Недалече, елозя на пне тощим задом, сидела по пояс голая Албасты. Все шесть ее дряблых грудей свисали вниз, словно длинные плети, заканчивающиеся острыми, как лезвия кинжалов концами. Встретив на своем пути очередную жертву, а это были в основном молодые женщины, в чьем лоне зарождалась новая жизнь, Албасты принималась с воем кружиться в сумасшедшем вихре, кромсая ее своими отточенными хлыстами на мелкие куски. Главной целью этой злыдни, ее предназначением было не дать зародиться новой жизни, ибо человек был ее главным врагом, а ее неистовым желанием – извести людей, населявших Срединный мир.

– Ох! – сиплым и грубым голосом выдохнула Албасты, тщетно пытаясь затолкать торчащие концы седой с желтизной гривы под изрядно потрепанный и утерявший всякий цвет платок, которым волосы были прихвачены на макушке, – уж сколь веков прошло и сколь младенцев я погубила, но кут35 так и не смогла поймать. До самых облаков взмывала, да только дух этот проворней, чем пущенная стрела. Улетает туда, в Небо по своему предназначению. Ну никак в руки не дается. Да разве Творец небесный кому-то из нас позволит к нему даже прикоснуться? Уж поверь моему слову, сестрица, тебе его не поймать.

Албасты скривила свои блеклые, мясистые губы, потрогала кривым длинным ногтем пук волос, растущий на подбородке, и опять тяжело, гнусаво вздохнула. При этом ее большие хрящеватые и заостренные уши вылезли из-под платка, а внушительный кадык дернулся и хищные, плоские ноздри раздались, как капюшон кобры перед броском.

– Да знаю я, – обернувшись, поморщилась в ответ Мыстан, сверкнув длинными клыками, – если даже наш всемогущий Эрлик пытался этот самый кут изловить, так почему я должна, не веря, опустить руки? Вот, теперь приходится терпеть мучения и едва ли не впустую стряпать этот вар в котле. – Мыстан мечтательно закатила свои выпуклые, с красными прожилками, вечно бегающие туда-сюда злорадные глазки вверх и, почти всхлипнув, произнесла, – Эх, растворить бы в моей стряпне семя сокровенной жизни! И людей себе на радость извести на нет с лица земли. Тогда власть в Срединном мире полностью перешла бы в наши руки. Вот когда мы сумели бы познать сладость дивной победы!
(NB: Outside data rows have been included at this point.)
-- main invariant run of A's writes
theorem runA : ∀ (js : List Nat) (t t0 : List Char),
    t.length = t0.length →
    js.Pairwise (· < ·) →
    (∀ j ∈ js, j + 1 < t0.length) →
    (∀ j ∈ js, t.drop (j - 3) = t0.drop (j - 3)) →
    js.foldl wrA t
    = t.zipIdx.map (fun p => if (p.2 + 3 ∈ js ∧ (t0.drop p.2).take 3 = ['x', 'x', 'x']) then '1' else p.1) := by
  intro js
  induction js with
  | nil =>
    intro t t0 _ _ _ _
    simp
  | cons j js' ih =>
    intro t t0 hlen hp hbound hagree
    have hjlt : ∀ x ∈ js', j < x := (List.pairwise_cons.mp hp).1
    have htl : js'.Pairwise (· < ·) := (List.pairwise_cons.mp hp).2
    have hjn : j + 1 < t0.length := hbound j (by simp)
    have hag : t.drop (j - 3) = t0.drop (j - 3) := hagree j (by simp)
    rw [List.foldl_cons]
    by_cases hj3 : j < 3
    · rw [wrA_small hj3, ih t t0 hlen htl (fun x hx => hbound x (by simp [hx])) (fun x hx => hagree x (by simp [hx]))]
      apply List.map_congr_left
      intro p hp'
      have hne : ¬ (p.2 + 3 = j) := by omega
      simp only [List.mem_cons, hne, false_or]
    · rw [not_lt] at hj3
      rw [wrA_large hj3, hag]
      by_cases hw : (t0.drop (j - 3)).take 3 = ['x', 'x', 'x']
      · rw [if_pos hw]
        have hjt : j ≤ t.length := by omega
        have hdd : (t.drop (j - 3)).drop 3 = t.drop j := by
          rw [List.drop_drop]
          congr 1
          omega
        have hwt : (t.drop (j - 3)).take 3 = ['x', 'x', 'x'] := by rw [hag]; exact hw
        have ht3 : t.drop (j - 3) = 'x' :: 'x' :: 'x' :: t.drop j := by
          conv_lhs => rw [← List.take_append_drop 3 (t.drop (j - 3))]
          rw [hwt, hdd]
          rfl
        have hA : (t.take (j - 3)).length = j - 3 := by
          rw [List.length_take]
          omega
        set A := t.take (j - 3) with hAdef
        set B := t.drop j with hBdef
        have htdec : t = A ++ 'x' :: 'x' :: 'x' :: B := by
          conv_lhs => rw [← List.take_append_drop (j - 3) t]
          rw [ht3]
        set t' := A ++ ['1', 'x', 'x'] ++ B with ht'def
        have ht'app : t' = A ++ ('1' :: 'x' :: 'x' :: B) := by simp [ht'def]
        have hlen' : t'.length = t0.length := by
          rw [ht'app]
          have := congrArg List.length htdec
          simp at this ⊢
          omega
        have hdrop_t : t.drop (j - 2) = 'x' :: 'x' :: B := by
          have h' : t.drop (j - 2) = (t.drop (j - 3)).drop 1 := by
            rw [List.drop_drop]; congr 1; omega
          rw [h', ht3]
          rfl
        have hdrop_t' : t'.drop (j - 2) = 'x' :: 'x' :: B := by
          rw [ht'app]
          have e : j - 2 = A.length + 1 := by omega
          rw [e, ← List.drop_drop]
          rw [List.drop_append_of_le_length (by omega)]
          simp
        have hge : ∀ m, j - 2 ≤ m → t'.drop m = t.drop m := by
          intro m hm
          have e : m = (j - 2) + (m - (j - 2)) := by omega
          rw [e, ← List.drop_drop, ← List.drop_drop, hdrop_t', hdrop_t]
        have hagree' : ∀ x ∈ js', t'.drop (x - 3) = t0.drop (x - 3) := by
          intro x hx
          have hxj : j < x := hjlt x hx
          rw [hge (x - 3) (by omega), hagree x (by simp [hx])]
        rw [ih t' t0 hlen' htl (fun x hx => hbound x (by simp [hx])) hagree']
        rw [ht'app, htdec, List.zipIdx_append, List.zipIdx_append, List.map_append, List.map_append]
        congr 1
        · apply List.map_congr_left
          intro p hp'
          have hk : p.2 < A.length := by
            have := List.snd_lt_add_of_mem_zipIdx hp'
            simpa using this
          have hne : ¬ (p.2 + 3 = j) := by omega
          simp only [List.mem_cons, hne, false_or]
        · simp only [List.zipIdx_cons, List.map_cons]
          have hc : (0 + A.length + 3 ∈ j :: js') ∧ (t0.drop (0 + A.length)).take 3 = ['x', 'x', 'x'] :=
            ⟨by simp only [List.mem_cons]; left; omega,
             by rw [show 0 + A.length = j - 3 from by omega]; exact hw⟩
          congr 1
          · rw [ite_self, if_pos hc]
          congr 1
          · have hne : ¬ (0 + A.length + 1 + 3 = j) := by omega
            simp only [List.mem_cons, hne, false_or]
          congr 1
          · have hne : ¬ (0 + A.length + 1 + 1 + 3 = j) := by omega
            simp only [List.mem_cons, hne, false_or]
          · apply List.map_congr_left
            intro p hp'
            have hk := List.le_snd_of_mem_zipIdx hp'
            have hne : ¬ (p.2 + 3 = j) := by omega
            simp only [List.mem_cons, hne, false_or]
      · rw [if_neg hw, ih t t0 hlen htl (fun x hx => hbound x (by simp [hx])) (fun x hx => hagree x (by simp [hx]))]
        apply List.map_congr_left
        intro p hp'
        by_cases hpj : p.2 + 3 = j
        · have c1 : ¬ (p.2 + 3 ∈ js' ∧ (t0.drop p.2).take 3 = ['x', 'x', 'x']) := by
            rintro ⟨-, hww⟩
            rw [show p.2 = j - 3 from by omega] at hww
            exact hw hww
          have c2 : ¬ (p.2 + 3 ∈ j :: js' ∧ (t0.drop p.2).take 3 = ['x', 'x', 'x']) := by
            rintro ⟨-, hww⟩
            rw [show p.2 = j - 3 from by omega] at hww
            exact hw hww
          rw [if_neg c1, if_neg c2]
        · simp only [List.mem_cons, hpj, false_or]

-- membership characterizations
theorem mem_natIdx {l : List Char} {k : Nat} : k ∈ natIdx l ↔ k < l.length ∧ l[k]? = some 'I' := by
  simp [natIdx, List.mem_filter, List.mem_range]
Затем подскочила прямо к краю казана и, нагнувшись, заглянула внутрь. Ее лобастая голова на короткой шее тут же утонула в клубах мутного пара. Седые, лохматые пряди, выбивающиеся из-под платка, повисли над котлом, как пакля. С наслаждением вдохнув крючковатым носом смрадный запах исходящий от варева, она с трудом отошла от зелья. С глаз медленно сошла поволока и зрачки, словно две капли ртути, тут же забегали туда-сюда. Это означало, что старуху одолела неуемная тревога, отчего она принялась судорожно тереть друг об друга свои большие, костистые, унизанные сизыми толстыми венами пятерни. На запястьях загремели браслеты из маленьких мышиных и змеиных черепов, чьих-то стертых временем до сероватой желтизны загнутых клыков. Немного придя в себя, она запахнула пестрый, латаный халат, вынула из казана вилы и, старательно облизнув каждый из зубьев, сказала:

– А снадобье-то неплохое получилось. Поболее в нем, видно, сил-то будет. Только вот гложет меня сомнение… чего-то все ж не достает… а чего, не пойму никак…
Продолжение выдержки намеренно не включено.